Dataset content:
● ● ● ● ●

-- pv_equiv track=rewrite | github.com/Tanishadot/Lucid | backend/services/response_style_formatter.py | _fill_question_template
-- ===== SOURCE A (Python) =====
-- def _fill_question_template(template: str, theme: str) -> str:
--     """Fill question template with theme-appropriate vocabulary."""
--
--     vocabulary = {
--         "comparison": {
--             "standard": "measure",
--             "hierarchy": "ranking",
--             "construct": "comparison"
--         },
--         "perfection": {
--             "measure": "standard",
--             "process": "effort",
--             "judgment": "failure"
--         },
--         "approval": {
--             "validation": "approval",
--             "authority": "truth",
--             "performance": "appearance"
--         },
--         "identity": {
--             "performance": "performance",
--             "authenticity": "being",
--             "construct": "identity"
--         },
--         "control": {
--             "certainty": "control",
--             "uncertainty": "freedom",
--             "construct": "order"
--         }
--     }
--
--     theme_vocab = vocabulary.get(theme, vocabulary["identity"])
--
--     # Simple template filling
--     question = template
--     for key, value in theme_vocab.items():
--         question = question.replace(f"{{{key}}}", value)
--
--     return question
-- ===== SOURCE B (Python) =====
-- def _fill_question_template(template: str, theme: str) -> str:
--     """Fill question template with theme-appropriate vocabulary.
--
--     Different structure from the original: the theme is dispatched by an
--     if/elif chain to a precomputed list of ("{placeholder}", value) pairs
--     (no nested dict), and the filling is one left-to-right scan that
--     substitutes the first placeholder starting at the current position,
--     instead of one whole-string str.replace pass per key.
--     """
--     if theme == "comparison":
--         pairs = [("{standard}", "measure"), ("{hierarchy}", "ranking"),
--                  ("{construct}", "comparison")]
--     elif theme == "perfection":
--         pairs = [("{measure}", "standard"), ("{process}", "effort"),
--                  ("{judgment}", "failure")]
--     elif theme == "approval":
--         pairs = [("{validation}", "approval"), ("{authority}", "truth"),
--                  ("{performance}", "appearance")]
--     elif theme == "control":
--         pairs = [("{certainty}", "control"), ("{uncertainty}", "freedom"),
--                  ("{construct}", "order")]
--     else:  # "identity" and any unknown theme
--         pairs = [("{performance}", "performance"), ("{authenticity}", "being"),
--                  ("{construct}", "identity")]
--
--     out = []
--     i = 0
--     n = len(template)
--     while i < n:
--         for ph, value in pairs:
--             if template.startswith(ph, i):
--                 out.append(value)
--                 i += len(ph)
--                 break
--         else:
--             out.append(template[i])
--             i += 1
--     return "".join(out)
-- ===== Notes on version B (the rewrite author's own statement) =====
-- stated objective: alternative
-- what changed: A selects a nested dict and makes three sequential whole-string str.replace passes (one per key); B dispatches the theme by an if/elif chain to a flat list of placeholder/value pairs and fills the template in a single left-to-right scan, substituting at each position the first placeholder that starts there.
import Mathlib
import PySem

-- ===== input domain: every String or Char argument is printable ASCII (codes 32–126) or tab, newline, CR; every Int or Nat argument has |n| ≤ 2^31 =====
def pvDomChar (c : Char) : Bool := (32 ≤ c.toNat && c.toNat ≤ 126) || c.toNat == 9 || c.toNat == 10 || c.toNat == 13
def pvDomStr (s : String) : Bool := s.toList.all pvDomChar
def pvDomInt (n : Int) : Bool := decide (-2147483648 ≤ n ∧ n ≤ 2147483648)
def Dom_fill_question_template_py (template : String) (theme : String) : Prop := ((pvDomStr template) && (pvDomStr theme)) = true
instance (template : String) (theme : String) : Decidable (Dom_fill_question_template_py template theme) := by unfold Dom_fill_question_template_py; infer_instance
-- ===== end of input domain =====

-- B replaces A's nested-dict lookup + three sequential whole-string str.replace passes by an if/elif
-- dispatch to a flat placeholder/value pair list and a single left-to-right scan (objective: alternative).

-- ===== PORT A =====
-- the vocabulary table (A's dict-of-dicts literal)
def pvVocab : PySem.Dict String (PySem.Dict String String) :=
  PySem.Dict.ofList
    [ ("comparison", PySem.Dict.ofList [("standard","measure"),("hierarchy","ranking"),("construct","comparison")]),
      ("perfection", PySem.Dict.ofList [("measure","standard"),("process","effort"),("judgment","failure")]),
      ("approval",   PySem.Dict.ofList [("validation","approval"),("authority","truth"),("performance","appearance")]),
      ("identity",   PySem.Dict.ofList [("performance","performance"),("authenticity","being"),("construct","identity")]),
      ("control",    PySem.Dict.ofList [("certainty","control"),("uncertainty","freedom"),("construct","order")]) ]

-- vocabulary.get(theme, vocabulary["identity"]): "identity" is a key of the literal table, so the
-- KeyError branch of vocabulary["identity"] is unreachable and `.getD Dict.empty` is exact;
-- then: for key, value in theme_vocab.items(): question = question.replace("{"+key+"}", value)
def fill_question_template_py (template : String) (theme : String) : String :=
  (PySem.Dict.items (PySem.Dict.getD pvVocab theme ((PySem.Dict.get? pvVocab "identity").getD PySem.Dict.empty))).foldl
    (fun question kv => PySem.Str.replace question ("{" ++ kv.1 ++ "}") kv.2) template

-- ===== PORT B =====
-- Source B's if/elif chain selecting the flat ("{placeholder}", value) pair list for the theme
def pvPairsFor (theme : String) : List (String × String) :=
  if theme = "comparison" then
    [("{standard}", "measure"), ("{hierarchy}", "ranking"), ("{construct}", "comparison")]
  else if theme = "perfection" then
    [("{measure}", "standard"), ("{process}", "effort"), ("{judgment}", "failure")]
  else if theme = "approval" then
    [("{validation}", "approval"), ("{authority}", "truth"), ("{performance}", "appearance")]
  else if theme = "control" then
    [("{certainty}", "control"), ("{uncertainty}", "freedom"), ("{construct}", "order")]
  else -- "identity" and any unknown theme
    [("{performance}", "performance"), ("{authenticity}", "being"), ("{construct}", "identity")]

-- Source B's while-loop over the position i, ported as structural recursion on the remaining suffix;
-- `find?` is the inner `for ph, value in pairs: if template.startswith(ph, i)` loop;
-- `t.drop (kv.1.length - 1)` is `(c :: t).drop kv.1.length` for the (nonempty) placeholders "{…}"
def pvScan (pairs : List (List Char × List Char)) : List Char → List Char
  | [] => []
  | c :: t =>
    match pairs.find? (fun kv => kv.1.isPrefixOf (c :: t)) with
    | some kv => kv.2 ++ pvScan pairs (t.drop (kv.1.length - 1))
    | none => c :: pvScan pairs t
termination_by l => l.length
decreasing_by
  · simp only [List.length_cons, List.length_drop]; omega
  · simp

def fill_question_template_py_alt (template : String) (theme : String) : String :=
  String.ofList (pvScan ((pvPairsFor theme).map (fun kv => (kv.1.toList, kv.2.toList))) template.toList)

-- ===== PRECONDITION & SPEC =====
def Spec_fill_question_template_py (template : String) (theme : String) (out : String) : Prop := out = fill_question_template_py_alt template theme
instance (template : String) (theme : String) (out : String) : Decidable (Spec_fill_question_template_py template theme out) := by unfold Spec_fill_question_template_py; infer_instance

-- ===== CLAIM (what is proved, stated in full; the proofs are below) =====
def Claim_equal_fill_question_template_py : Prop := ∀ (template : String) (theme : String), Dom_fill_question_template_py template theme → Spec_fill_question_template_py template theme (fill_question_template_py template theme)

-- ===== LEMMAS AND PROOFS =====

-- single-pattern str.replace as plain structural recursion (equals PySem.Chars.replace for old ≠ [])
def pvRep (p v : List Char) : List Char → List Char
  | [] => []
  | c :: t =>
    if p.isPrefixOf (c :: t) then v ++ pvRep p v (t.drop (p.length - 1))
    else c :: pvRep p v t
termination_by l => l.length
decreasing_by
  · simp only [List.length_cons, List.length_drop]; omega
  · simp

theorem pvRep_go (old new : List Char) (hold : old ≠ []) :
    ∀ fuel l acc, l.length ≤ fuel →
      PySem.Chars.replace.go old new fuel l acc = acc.reverse ++ pvRep old new l := by
  intro fuel
  induction fuel with
  | zero =>
      intro l acc h
      have hl : l = [] := List.eq_nil_of_length_eq_zero (Nat.le_zero.mp h)
      subst hl
      simp [PySem.Chars.replace.go, pvRep]
  | succ n ih =>
      intro l acc h
      cases l with
      | nil => simp [PySem.Chars.replace.go, pvRep]
      | cons c t =>
          rw [show PySem.Chars.replace.go old new (n+1) (c :: t) acc
              = if old.isPrefixOf (c :: t) then
                  PySem.Chars.replace.go old new n (List.drop old.length (c :: t)) (new.reverse ++ acc)
                else PySem.Chars.replace.go old new n t (c :: acc) from rfl]
          rw [pvRep]
          have hlen : 1 ≤ old.length := by
            cases old with
            | nil => exact absurd rfl hold
            | cons a b => simp
          split
          · rw [ih _ _ (by
              simp only [List.length_drop, List.length_cons]
              simp only [List.length_cons] at h
              omega)]
            have hd : List.drop old.length (c :: t) = t.drop (old.length - 1) := by
              cases old with
              | nil => exact absurd rfl hold
              | cons a b => simp
            rw [hd]; simp
          · rw [ih _ _ (by simp only [List.length_cons] at h; omega)]
            simp

theorem replace_eq_pvRep (s old new : List Char) (hold : old ≠ []) :
    PySem.Chars.replace s old new = pvRep old new s := by
  unfold PySem.Chars.replace
  rw [if_neg (by simpa [List.isEmpty_iff] using hold)]
  simpa using pvRep_go old new hold s.length s [] le_rfl

-- the pattern starts with '{', so it matches nowhere inside a brace-free block u
theorem pvRep_append_of_no_open (p v : List Char) (hp : p.head? = some '{') :
    ∀ u X, '{' ∉ u → pvRep p v (u ++ X) = u ++ pvRep p v X := by
  intro u
  induction u with
  | nil => intro X _; simp
  | cons a u ih =>
      intro X hu
      have ha : a ≠ '{' := fun h => hu (by simp [h])
      have hnp : ¬ p.isPrefixOf (a :: (u ++ X)) := by
        rw [List.isPrefixOf_iff_prefix]
        rintro ⟨w, hw⟩
        cases p with
        | nil => simp at hp
        | cons q qs =>
            have hq : q = '{' := by simpa using hp
            rw [List.cons_append] at hw
            injection hw with h1 _
            exact ha (h1 ▸ hq)
      rw [show (a :: u) ++ X = a :: (u ++ X) from rfl, pvRep, if_neg hnp,
          ih X (fun h => hu (List.mem_cons_of_mem a h))]
      rfl

-- two distinct brace-free keys: "k2}" never starts "k3}…"
theorem key_close_not_prefix :
    ∀ (k2 k3 Z : List Char), ('}' : Char) ∉ k2 → ('}' : Char) ∉ k3 → k2 ≠ k3 →
      ¬ (k2 ++ ['}'] <+: k3 ++ '}' :: Z) := by
  intro k2
  induction k2 with
  | nil =>
      intro k3 Z _ h3 hne hpre
      cases k3 with
      | nil => exact hne rfl
      | cons b k3' =>
          rcases hpre with ⟨w, hw⟩
          simp only [List.nil_append, List.cons_append] at hw
          injection hw with h1 _
          exact h3 (by simp [← h1])
  | cons a k2' ih =>
      intro k3 Z h2 h3 hne hpre
      cases k3 with
      | nil =>
          rcases hpre with ⟨w, hw⟩
          simp only [List.cons_append, List.nil_append] at hw
          injection hw with h1 _
          exact h2 (by simp [h1])
      | cons b k3' =>
          rcases hpre with ⟨w, hw⟩
          simp only [List.cons_append, List.append_assoc] at hw
          injection hw with h1 h2'
          subst h1
          exact ih k3' Z (fun h => h2 (List.mem_cons_of_mem _ h))
            (fun h => h3 (List.mem_cons_of_mem _ h))
            (fun h => hne (by rw [h]))
            ⟨w, by simpa [List.append_assoc] using h2'⟩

● ● ● ● ●

What you have to do:
Copy out each line of the listing that holds the word "injection".

Result for this exercise:
            injection hw with h1 _
          injection hw with h1 _
          injection hw with h1 _
          injection hw with h1 h2'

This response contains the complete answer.